I'm just finishing up reading the most recent edition Bob McCarthy’s Sound System Design & Optimization. It has been hugely informative in an "explaining the things you've started to notice but couldn't explain yourself" kind of way. I'd highly recommend it to, well, basically everyone who does sound. But there's something I haven't been able to quite understand: how do you determine the "midpoint depth" of a space when setting up microphones for system optimization?

A simple example to illustrate my confusion (if you have the book handy it's basically the first example in the "Applications" chapter):

Say you have a Left-Right pair of main speakers in a space with a raked audience.
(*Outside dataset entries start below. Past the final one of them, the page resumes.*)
-- pv_equiv track=rewrite | github.com/Asharib706/Arabic-Ebooks | backend.py | convert_english_to_arabic_digits
-- ===== SOURCE A (Python) =====
-- def convert_english_to_arabic_digits(text):
--     # Mapping of English digits to Arabic digits
--     digit_mapping = {
--         '0': '٠',
--         '1': '١',
--         '2': '٢',
--         '3': '٣',
--         '4': '٤',
--         '5': '٥',
--         '6': '٦',
--         '7': '٧',
--         '8': '٨',
--         '9': '٩'
--     }
--
--     # Replace each English digit with its corresponding Arabic digit
--     for eng, arb in digit_mapping.items():
--         text = text.replace(eng, arb)
--
--     return text
-- ===== SOURCE B (Python) =====
-- def convert_english_to_arabic_digits(text):
--     # Arithmetic on code points: Arabic-Indic digits are a contiguous block at
--     # U+0660, so shift each ASCII digit by a constant offset; no mapping table.
--     out = []
--     for c in text:
--         o = ord(c)
--         if 48 <= o <= 57:
--             out.append(chr(0x0660 + o - 48))
--         else:
--             out.append(c)
--     return ''.join(out)
-- ===== Notes on version B (the rewrite author's own statement) =====
-- stated objective: alternative
-- what changed: Instead of iterating a 10-entry digit map and rescanning the whole string with text.replace for each entry, B makes one pass over the characters with no table at all, shifting each ASCII digit's code point by the constant offset 0x0660-48 (the Arabic-Indic digits are a contiguous Unicode block) and keeping other characters.
import Mathlib
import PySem

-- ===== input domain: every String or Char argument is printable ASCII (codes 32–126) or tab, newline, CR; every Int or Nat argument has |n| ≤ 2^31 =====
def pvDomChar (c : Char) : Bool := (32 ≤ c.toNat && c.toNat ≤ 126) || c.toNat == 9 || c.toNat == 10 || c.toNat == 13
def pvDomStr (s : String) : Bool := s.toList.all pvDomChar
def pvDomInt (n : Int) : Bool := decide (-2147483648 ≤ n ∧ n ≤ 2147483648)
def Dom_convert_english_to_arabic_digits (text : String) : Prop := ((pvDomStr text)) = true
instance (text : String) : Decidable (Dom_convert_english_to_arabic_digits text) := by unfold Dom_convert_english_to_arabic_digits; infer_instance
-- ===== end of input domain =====

-- B replaces A's ten full-string `replace` passes (one per map entry) by a single
-- pass over the characters with no mapping table: each ASCII digit's code point is
-- shifted by a constant offset into the contiguous Arabic-Indic digit block (same result).


-- ===== PORT A =====
def convert_english_to_arabic_digits (text : String) : String :=
  let digit_mapping : PySem.Dict String String :=
    ⟨[("0", "٠"), ("1", "١"), ("2", "٢"), ("3", "٣"), ("4", "٤"),
      ("5", "٥"), ("6", "٦"), ("7", "٧"), ("8", "٨"), ("9", "٩")]⟩
  digit_mapping.items.foldl (fun t p => PySem.Str.replace t p.1 p.2) text

-- ===== PORT B =====
-- Source B: loop over characters appending to `out` (shift digits by 0x0660-48), then ''.join(out)
def convert_english_to_arabic_digits_alt (text : String) : String :=
  let out := text.toList.foldl (fun out c =>
    let o := c.toNat
    out ++ [if 48 ≤ o ∧ o ≤ 57 then Char.ofNat (0x0660 + o - 48) else c]) []
  String.ofList out

-- ===== PRECONDITION & SPEC =====
def Spec_convert_english_to_arabic_digits (text : String) (out : String) : Prop := out = convert_english_to_arabic_digits_alt text
instance (text : String) (out : String) : Decidable (Spec_convert_english_to_arabic_digits text out) := by unfold Spec_convert_english_to_arabic_digits; infer_instance

-- ===== CLAIM (what is proved, stated in full; the proofs are below) =====
def Claim_equal_convert_english_to_arabic_digits : Prop := ∀ (text : String), Dom_convert_english_to_arabic_digits text → Spec_convert_english_to_arabic_digits text (convert_english_to_arabic_digits text)

-- ===== LEMMAS AND PROOFS =====

-- replacing a single character by a single character is a map over the characters
theorem pvReplaceGo_single (e a : Char) (cs : List Char) (fuel : Nat) (acc : List Char)
    (h : cs.length ≤ fuel) :
    PySem.Chars.replace.go [e] [a] fuel cs acc
      = acc.reverse ++ cs.map (fun c => if c = e then a else c) := by
  induction cs generalizing fuel acc with
  | nil => cases fuel <;> simp [PySem.Chars.replace.go]
  | cons c t ih =>
    cases fuel with
    | zero => simp at h
    | succ n =>
      simp only [PySem.Chars.replace.go]
      simp only [List.length_cons] at h
      by_cases hc : c = e
      · subst hc
        rw [if_pos (by simp [List.isPrefixOf])]
        rw [show List.drop [c].length (c :: t) = t from rfl]
        rw [ih _ _ (Nat.le_of_succ_le_succ h)]
        simp
      · rw [if_neg (by simp [List.isPrefixOf]; intro hh; exact hc hh.symm)]
        rw [ih _ _ (Nat.le_of_succ_le_succ h)]
        simp [hc]

theorem pvReplace_single (e a : Char) (cs : List Char) :
    PySem.Chars.replace cs [e] [a] = cs.map (fun c => if c = e then a else c) := by
  simp [PySem.Chars.replace, pvReplaceGo_single e a cs cs.length [] le_rfl]

theorem pvRep (s : String) (e a : Char) :
    PySem.Str.replace s (String.ofList [e]) (String.ofList [a])
      = String.ofList (s.toList.map (fun c => if c = e then a else c)) := by
  simp [PySem.Str.replace, pvReplace_single]

-- the cumulative per-character substitutions after the first i+1 replace passes
def pvS0 (c : Char) : Char := if c = '0' then '٠' else c

def pvS1 (c : Char) : Char := if c = '0' then '٠' else if c = '1' then '١' else c

def pvS2 (c : Char) : Char := if c = '0' then '٠' else if c = '1' then '١' else if c = '2' then '٢' else c
-- pv_equiv track=rewrite | github.com/mortyc126-debug/SHA-256 | research/qt_minimal/anf_early_verify.py | carry_chain_partial
-- ===== SOURCE A (Python) =====
-- def carry_chain_partial(x_add, K, L, positions):
--     """Compute only carry bits at specified positions (in order).
--     Cost: O(max(positions)) — still walks carry chain to highest position."""
--     if not positions:
--         return 0
--     max_pos = max(positions)
--     out = 0
--     carry = 0
--     for i in range(max_pos + 1):
--         a = (x_add >> i) & 1
--         b = (K >> i) & 1
--         if i in positions:
--             out |= (carry << i)
--         carry = (a & b) | (a & carry) | (b & carry)
--     return out
-- ===== SOURCE B (Python) =====
-- def carry_chain_partial(x_add, K, L, positions):
--     """Closed form per position: the carry into bit p of x_add + K is
--     ((x_add % 2**p) + (K % 2**p)) >> p.  No walk of the carry chain."""
--     out = 0
--     for p in positions:
--         if p >= 0:
--             m = 1 << p
--             if (x_add % m + K % m) >> p:
--                 out |= m
--     return out
-- ===== Notes on version B (the rewrite author's own statement) =====
-- stated objective: faster
-- what changed: Replaces A's bit-by-bit walk of the whole carry chain up to max(positions) with a per-position closed form: the carry into bit p of x_add+K is ((x_add % 2**p) + (K % 2**p)) >> p, so B does one O(1) big-int expression per listed position and never loops to the maximum.
import Mathlib
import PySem

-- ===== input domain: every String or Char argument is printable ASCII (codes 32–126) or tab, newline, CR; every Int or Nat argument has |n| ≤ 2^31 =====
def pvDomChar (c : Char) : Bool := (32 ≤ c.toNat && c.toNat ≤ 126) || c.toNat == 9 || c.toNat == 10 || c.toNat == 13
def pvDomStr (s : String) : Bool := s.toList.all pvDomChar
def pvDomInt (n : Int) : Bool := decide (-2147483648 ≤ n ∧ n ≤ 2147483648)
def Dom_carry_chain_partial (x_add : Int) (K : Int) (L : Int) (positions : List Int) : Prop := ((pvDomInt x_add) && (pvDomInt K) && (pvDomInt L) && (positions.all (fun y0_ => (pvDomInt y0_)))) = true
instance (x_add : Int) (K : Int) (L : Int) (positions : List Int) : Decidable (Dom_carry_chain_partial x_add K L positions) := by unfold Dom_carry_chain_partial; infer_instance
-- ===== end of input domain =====

-- B replaces A's walk of the whole carry chain up to max(positions) by a per-position
-- closed form ((x % 2^p) + (K % 2^p)) >> p, one O(1) big-int expression per listed position.

-- ===== PORT A =====
-- loop body of A: out is updated with the OLD carry, then carry becomes the majority
def aStep (x_add : Int) (K : Int) (positions : List Int) (s : Int × Int) (i : Int) : Int × Int :=
  let a := PySem.Int.band (x_add >>> i.toNat) 1
  let b := PySem.Int.band (K >>> i.toNat) 1
  let out := if positions.contains i then PySem.Int.bor s.1 (s.2 <<< i.toNat) else s.1
  let carry := PySem.Int.bor (PySem.Int.bor (PySem.Int.band a b) (PySem.Int.band a s.2)) (PySem.Int.band b s.2)
  (out, carry)

def carry_chain_partial (x_add : Int) (K : Int) (L : Int) (positions : List Int) : Int :=
  if positions = [] then 0
  else
    let max_pos := (PySem.List.max? positions (fun y => y)).getD 0
    ((PySem.List.pyRange 0 (max_pos + 1) 1).foldl (aStep x_add K positions) (0, 0)).1

-- ===== PORT B =====
-- loop body of B: set bit p iff p >= 0 and the closed-form carry at p is non-zero
def bStep (x_add : Int) (K : Int) (out : Int) (p : Int) : Int :=
  if p ≥ 0 then
    let m := (1 : Int) <<< p.toNat
    if (PySem.Int.mod x_add m + PySem.Int.mod K m) >>> p.toNat ≠ 0 then PySem.Int.bor out m
    else out
  else out

def carry_chain_partial_alt (x_add : Int) (K : Int) (L : Int) (positions : List Int) : Int :=
  positions.foldl (bStep x_add K) 0

-- ===== PRECONDITION & SPEC =====
def Spec_carry_chain_partial (x_add : Int) (K : Int) (L : Int) (positions : List Int) (out : Int) : Prop := out = carry_chain_partial_alt x_add K L positions
instance (x_add : Int) (K : Int) (L : Int) (positions : List Int) (out : Int) : Decidable (Spec_carry_chain_partial x_add K L positions out) := by unfold Spec_carry_chain_partial; infer_instance

-- ===== CLAIM (what is proved, stated in full; the proofs are below) =====
def Claim_equal_carry_chain_partial : Prop := ∀ (x_add : Int) (K : Int) (L : Int) (positions : List Int), Dom_carry_chain_partial x_add K L positions → Spec_carry_chain_partial x_add K L positions (carry_chain_partial x_add K L positions)

-- ===== LEMMAS AND PROOFS =====

-- the carry into bit n of x + K, in closed form
def cbit (x K : Int) (n : Nat) : Int := (x % 2 ^ n + K % 2 ^ n) / 2 ^ n

lemma cbit_zero (x K : Int) : cbit x K 0 = 0 := by simp [cbit]

lemma cbit_zero_or_one (x K : Int) (n : Nat) : cbit x K n = 0 ∨ cbit x K n = 1 := by
  have hp : (0 : Int) < 2 ^ n := by positivity
  have hx1 := Int.emod_nonneg x (ne_of_gt hp)
  have hx2 := Int.emod_lt_of_pos x hp
  have hK1 := Int.emod_nonneg K (ne_of_gt hp)
  have hK2 := Int.emod_lt_of_pos K hp
  have h1 : 0 ≤ cbit x K n := Int.ediv_nonneg (by omega) (le_of_lt hp)
  have h2 : cbit x K n < 2 := by
    rw [cbit, Int.ediv_lt_iff_lt_mul hp]; omega
  omega

lemma emod_two_pow_succ (x : Int) (n : Nat) :
    x % 2 ^ (n + 1) = x % 2 ^ n + 2 ^ n * ((x / 2 ^ n) % 2) := by
  have hp : (0 : Int) < 2 ^ n := by positivity
  have hsucc : (2 : Int) ^ (n + 1) = 2 * 2 ^ n := by ring
  have h1 := Int.ediv_add_emod x (2 ^ n)
  have h3 := Int.ediv_add_emod (x / 2 ^ n) 2
  have hr1 := Int.emod_nonneg x (ne_of_gt hp)
  have hr2 := Int.emod_lt_of_pos x hp
  have ha1 := Int.emod_nonneg (x / 2 ^ n) (two_ne_zero)
  have ha2 := Int.emod_lt_of_pos (x / 2 ^ n) (b := 2) (by norm_num)
  set a := (x / 2 ^ n) % 2 with hadef
  set r := x % 2 ^ n with hrdef
  set q2 := x / 2 ^ n / 2 with hq2
  have hx : x = (r + 2 ^ n * a) + 2 ^ (n + 1) * q2 := by
    rw [hsucc]; nlinarith [h1, h3]
  calc x % 2 ^ (n + 1) = ((r + 2 ^ n * a) + 2 ^ (n + 1) * q2) % 2 ^ (n + 1) := by rw [← hx]
    _ = (r + 2 ^ n * a) % 2 ^ (n + 1) := by rw [Int.add_mul_emod_self_left]
    _ = r + 2 ^ n * a := Int.emod_eq_of_lt (by nlinarith) (by nlinarith)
The speakers are in the air above the downstage corners of the stage. Horizontally they're angled in to maximize uniformity of coverage, creating an uncoupled point-destination array. Vertically, there's a 2:1 distance ratio between the closest and furthest seats, so the speakers are aimed at the most distant point.

For each speaker there are, effectively, five microphone positions used for optimization:

ONAX - on-axis of the speaker in the horizontal, midpoint depth in the vertical
OFFAX - edge of coverage in the horizontal, midpoint depth in the vertical
XLR - equidistant between the Left and Right speakers in the horizontal (i.e. the middle of the venue), midpoint depth in the vertical
VTOP - on-axis of the speaker in the horizontal, top of the designed coverage area of the speaker in the vertical
VBOT - on-axis of the speaker in the horizontal, bottom of the designed coverage area of the speaker in the vertical

So, here's the problem: nowhere in the book can I find a thorough discussion of what constitutes the "midpoint depth", and without it I can't place more than half of those microphone positions.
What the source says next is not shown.